SANGATTA – Pemerintah Kutai Timur (Kutim) berjanji akan membayar insentif tenaga kerja kontrak daerah (TK2D) guru, yang diketahui mandet selama enam bulan terakhir.

Hal itu dikatakan oleh Wakil Bupati Kutim, Kasmidi Bulang saat mengadakan hearing bersama forum TK2D dan forum guru pada Kamis (24/10).

“Insentif akan dibayarkan tahun ini, disesuaikan dengan keuangan daerah,” ujarnya saat diwawancarai usai rapat.

Kasmidi juga meminta pada Badan Pengelola Keuangan dan Aset Daerah (BPKAD) agar dapat memprioritaskan pelunasan insentif dan gaji TK2D di seluruh kecamatan.

“Kalau sudah ada transferan, pembayaran ini harus jadi skala prioritas,” pintanya.

Ketua forum TK2D, Mursalim menjelaskan empat poin yang disampaikan pada pemerintah. Pertama dirinya meminta kejelasan penerimaan CPNS dan Pegawai Pemerintah dengan Perjanjian Kerja (P3K), Kedua perihal kejelasan terkait biaya BPJS untuk pegawai TK2D. Ketiga insentif guru TK2D yang belum jelas dan tidak memenuhi ekspektasi. Terakhir dia meminta kejelasan kepada Disdik terkait pemberitaan pengangkakatan 2000 tenaga honor di media online.

“Berkenaan dengan insentif guru, kami sengaja minta agar bisa hearing, karena teman-teman TK2D sebenarnya meminta aksi lagi, tapi saya tenangkan lebih dahulu untuk dengar pendapat pemerintah,” jelas dia.

Sebab menurutnya, aksi demo merupakan pilihan terakhir, setelah sebelumnya seluruh TK2D pernah menuntut hal yang sama dengan demonstrasi pada 2018 lalu.

Terpisah, Ketua Forum Guru TK2D, Abdul Rahman mengakui insentif guru non PNS belum terbayar dari April 2019 hingga saat ini. Dengan total 2400 lebih jumlah guru TK2D di Kutim.

“Kalau gaji Alhamdulillah lancar, cuma insentif yang belum terbayar.

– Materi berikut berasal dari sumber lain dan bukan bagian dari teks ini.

-- pv_equiv track=rewrite | github.com/lemikee/structy | 07_exhaustive_recursion/parenthetical_possibilites.py | parenthetical_possibilities
-- ===== SOURCE A (Python) =====
-- def parenthetical_possibilities(s):
--     if len(s) == 0:
--         return ['']
--
--     remainder, choices = get_options(s)
--     suffixes = parenthetical_possibilities(remainder)
--     possibilites = []
--
--     for suffix in suffixes:
--         possibilites += [choice + suffix for choice in choices]
--
--     return possibilites
--
-- def get_options(s):
--     if s[0] == '(':
--         end = s.index(')')
--         remainder = s[end + 1:]
--         choices = s[1:end]
--         return (remainder, choices)
--     else:
--         # return (s[0], s[1:])
--         chars = s[0]
--         remaining = s[1:]
--         return (s[1:], s[0])
-- ===== SOURCE B (Python) =====
-- def parenthetical_possibilities(s):
--     # one-pass parse into option groups, then iterative product (leftmost group varies fastest)
--     groups = []
--     i = 0
--     n = len(s)
--     while i < n:
--         if s[i] == '(':
--             j = s.index(')', i)
--             groups.append(list(s[i + 1:j]))
--             i = j + 1
--         else:
--             groups.append([s[i]])
--             i += 1
--     results = ['']
--     for g in groups:
--         results = [p + c for c in g for p in results]
--     return results
-- ===== Notes on version B (the rewrite author's own statement) =====
-- stated objective: alternative
-- what changed: Replaced A's recursion on the remainder (re-splitting and combining at every call) by a single left-to-right parse into a list of option groups followed by an iterative left-fold product; Pre_ excludes strings containing a '(' with no later ')', on which both A and B raise ValueError.
import Mathlib
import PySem

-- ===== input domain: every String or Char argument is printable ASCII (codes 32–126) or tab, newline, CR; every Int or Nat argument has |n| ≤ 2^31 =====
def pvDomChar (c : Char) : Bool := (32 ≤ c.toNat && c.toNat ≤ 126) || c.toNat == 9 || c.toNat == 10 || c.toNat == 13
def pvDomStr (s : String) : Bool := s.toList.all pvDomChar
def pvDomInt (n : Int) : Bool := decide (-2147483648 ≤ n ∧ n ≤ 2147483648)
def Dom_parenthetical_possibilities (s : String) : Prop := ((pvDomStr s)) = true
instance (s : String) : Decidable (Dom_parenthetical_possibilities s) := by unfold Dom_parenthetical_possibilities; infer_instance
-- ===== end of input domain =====

-- B replaces A's recursion on the remainder by a one-pass parse into option groups
-- followed by an iterative left-fold product (objective: alternative decomposition, same cost).

-- ===== PORT A =====
-- A's combine loop: 'for suffix in suffixes: possibilites += [choice + suffix for choice in choices]'
def pvCombine (choices : List Char) (suffixes : List (List Char)) : List (List Char) :=
  suffixes.foldl (fun acc suf => acc ++ choices.map (fun ch => ch :: suf)) []

-- recursive core of A over List Char; 'none' = the ValueError from s.index(')')
def pvA : List Char → Option (List (List Char))
  | [] => some [[]]
  | c :: rest =>
    if c = '(' then
      -- end = s.index(')'); remainder = s[end+1:]; choices = s[1:end]
      match PySem.List.index? rest ')' with
      | none => none
      | some j => (pvA (rest.drop (j + 1))).map (fun suffixes => pvCombine (rest.take j) suffixes)
    else
      (pvA rest).map (fun suffixes => pvCombine [c] suffixes)
termination_by cs => cs.length
decreasing_by
  · simp
  · simp

def parenthetical_possibilities (s : String) : List String :=
  match pvA s.toList with
  | none => []          -- ValueError path, excluded by Pre_
  | some r => r.map String.ofList

-- ===== PORT B =====
-- one-pass parse of s into the list of option groups; 'none' = the ValueError from s.index(')', i)
def pvParse : List Char → Option (List (List Char))
  | [] => some []
  | c :: rest =>
    if c = '(' then
      match PySem.List.index? rest ')' with
      | none => none
      | some j => (pvParse (rest.drop (j + 1))).map (fun gs => rest.take j :: gs)
    else
      (pvParse rest).map (fun gs => [c] :: gs)
termination_by cs => cs.length
decreasing_by
  · simp
  · simp

-- 'results = [p + c for c in g for p in results]'
def pvProdStep (res : List (List Char)) (g : List Char) : List (List Char) :=
  g.flatMap (fun c => res.map (fun p => p ++ [c]))

def parenthetical_possibilities_alt (s : String) : List String :=
  match pvParse s.toList with
  | none => []          -- ValueError path, excluded by Pre_
  | some groups => (groups.foldl pvProdStep [[]]).map String.ofList

-- ===== PRECONDITION & SPEC =====
-- Pre_ excludes exactly the strings containing a '(' with no ')' after it, on which
-- both Python A and Python B raise ValueError (s.index(')') fails).
def Pre_parenthetical_possibilities (s : String) : Prop :=
  ∀ i < s.toList.length, s.toList.getD i ' ' = '(' → ')' ∈ s.toList.drop (i + 1)
instance (s : String) : Decidable (Pre_parenthetical_possibilities s) := by
  unfold Pre_parenthetical_possibilities; infer_instance

def pvWitness_parenthetical_possibilities : String := "a(bc)(de)f"

def Spec_parenthetical_possibilities (s : String) (out : List String) : Prop := out = parenthetical_possibilities_alt s
instance (s : String) (out : List String) : Decidable (Spec_parenthetical_possibilities s out) := by unfold Spec_parenthetical_possibilities; infer_instance

-- ===== CLAIM (what is proved, stated in full; the proofs are below) =====
def Claim_equal_parenthetical_possibilities : Prop := ∀ (s : String), Dom_parenthetical_possibilities s → Pre_parenthetical_possibilities s → Spec_parenthetical_possibilities s (parenthetical_possibilities s)

-- ===== LEMMAS AND PROOFS =====

-- right-fold generator: the value A's recursion computes from the group list
def pvGenR (gs : List (List Char)) : List (List Char) :=
  gs.foldr (fun g r => r.flatMap (fun suf => g.map (fun c => c :: suf))) [[]]

theorem pvCombine_eq (g : List Char) (suffixes : List (List Char)) :
    pvCombine g suffixes = suffixes.flatMap (fun suf => g.map (fun c => c :: suf)) := by
  unfold pvCombine
  rw [PySem.List.foldl_append_eq_flatMap]
  simp

-- B's left fold over the groups, generalized over the accumulator, equals the right-fold generator
theorem pvFoldl_genR (gs : List (List Char)) (acc : List (List Char)) :
    gs.foldl pvProdStep acc = (pvGenR gs).flatMap (fun suf => acc.map (fun p => p ++ suf)) := by
  induction gs generalizing acc with
  | nil => simp [pvGenR]
  | cons g gs ih =>
    simp only [List.foldl_cons, ih, pvGenR, List.foldr_cons]
    rw [List.flatMap_assoc]
    refine List.flatMap_congr ?_
    intro suf _
    simp [pvProdStep, List.flatMap_map, List.map_flatMap, List.map_map, Function.comp_def,
      List.append_assoc]

-- unfolding lemmas for the two ports' recursions
theorem pvA_paren (rest : List Char) (j : Nat) (h : PySem.List.index? rest ')' = some j) :
    pvA ('(' :: rest) = (pvA (rest.drop (j + 1))).map (fun suffixes => pvCombine (rest.take j) suffixes) := by
  rw [pvA, h]; simp

theorem pvA_paren_none (rest : List Char) (h : PySem.List.index? rest ')' = none) :
    pvA ('(' :: rest) = none := by
  rw [pvA, h]; simp

theorem pvA_char (c : Char) (rest : List Char) (h : ¬ c = '(') :
    pvA (c :: rest) = (pvA rest).map (fun suffixes => pvCombine [c] suffixes) := by
  rw [pvA, if_neg h]

theorem pvParse_paren (rest : List Char) (j : Nat) (h : PySem.List.index? rest ')' = some j) :
    pvParse ('(' :: rest) = (pvParse (rest.drop (j + 1))).map (fun gs => rest.take j :: gs) := by
  rw [pvParse, h]; simp

theorem pvParse_paren_none (rest : List Char) (h : PySem.List.index? rest ')' = none) :
    pvParse ('(' :: rest) = none := by
  rw [pvParse, h]; simp

theorem pvParse_char (c : Char) (rest : List Char) (h : ¬ c = '(') :
    pvParse (c :: rest) = (pvParse rest).map (fun gs => [c] :: gs) := by
  rw [pvParse, if_neg h]

-- A's recursion computes the right-fold generator of B's parse
theorem pvA_eq_parse (cs : List Char) :
    pvA cs = (pvParse cs).map pvGenR := by
  induction cs using pvA.induct with
  | case1 => simp [pvA, pvParse, pvGenR]
  | case2 rest hidx => rw [pvA_paren_none rest hidx, pvParse_paren_none rest hidx]; simp
  | case3 rest j hidx ih =>
    rw [pvA_paren rest j hidx, pvParse_paren rest j hidx, ih, Option.map_map, Option.map_map]
    cases pvParse (rest.drop (j + 1)) <;> simp [pvCombine_eq, pvGenR]
  | case4 c rest h ih =>
    rw [pvA_char c rest h, pvParse_char c rest h, ih, Option.map_map, Option.map_map]
    cases pvParse rest <;> simp [pvCombine_eq, pvGenR]

-- ===== VERDICT (by name: the statement is the Claim_ definition above) =====
theorem parenthetical_possibilities_spec : Claim_equal_parenthetical_possibilities := by
  intro s _ _
  unfold Spec_parenthetical_possibilities parenthetical_possibilities parenthetical_possibilities_alt
  rw [pvA_eq_parse]
  cases hp : pvParse s.toList with
  | none => simp
  | some gs => simp [pvFoldl_genR, pvGenR]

Tadi pak wakil tekankan kepada BPKAD agar segera dibayarkan secepatnya,” ujarnya.

Adapun pembayaran insentif tersebut menurutnya akan dilunasi hingga Agustus. Dengan nominal zona 1 yang notabenenya berada di perkotaan berkisar Rp 750 ribu dan zona 4 di kawasan pedalaman mencapai Rp 1,8 juta.

Kadisdik Kutim, Roma Malau berjanji akan terus memerhatikan segala kebutuhan guru-guru yang mengajar, terlebih TK2D yang telah mengabdi di kecamatan jauh.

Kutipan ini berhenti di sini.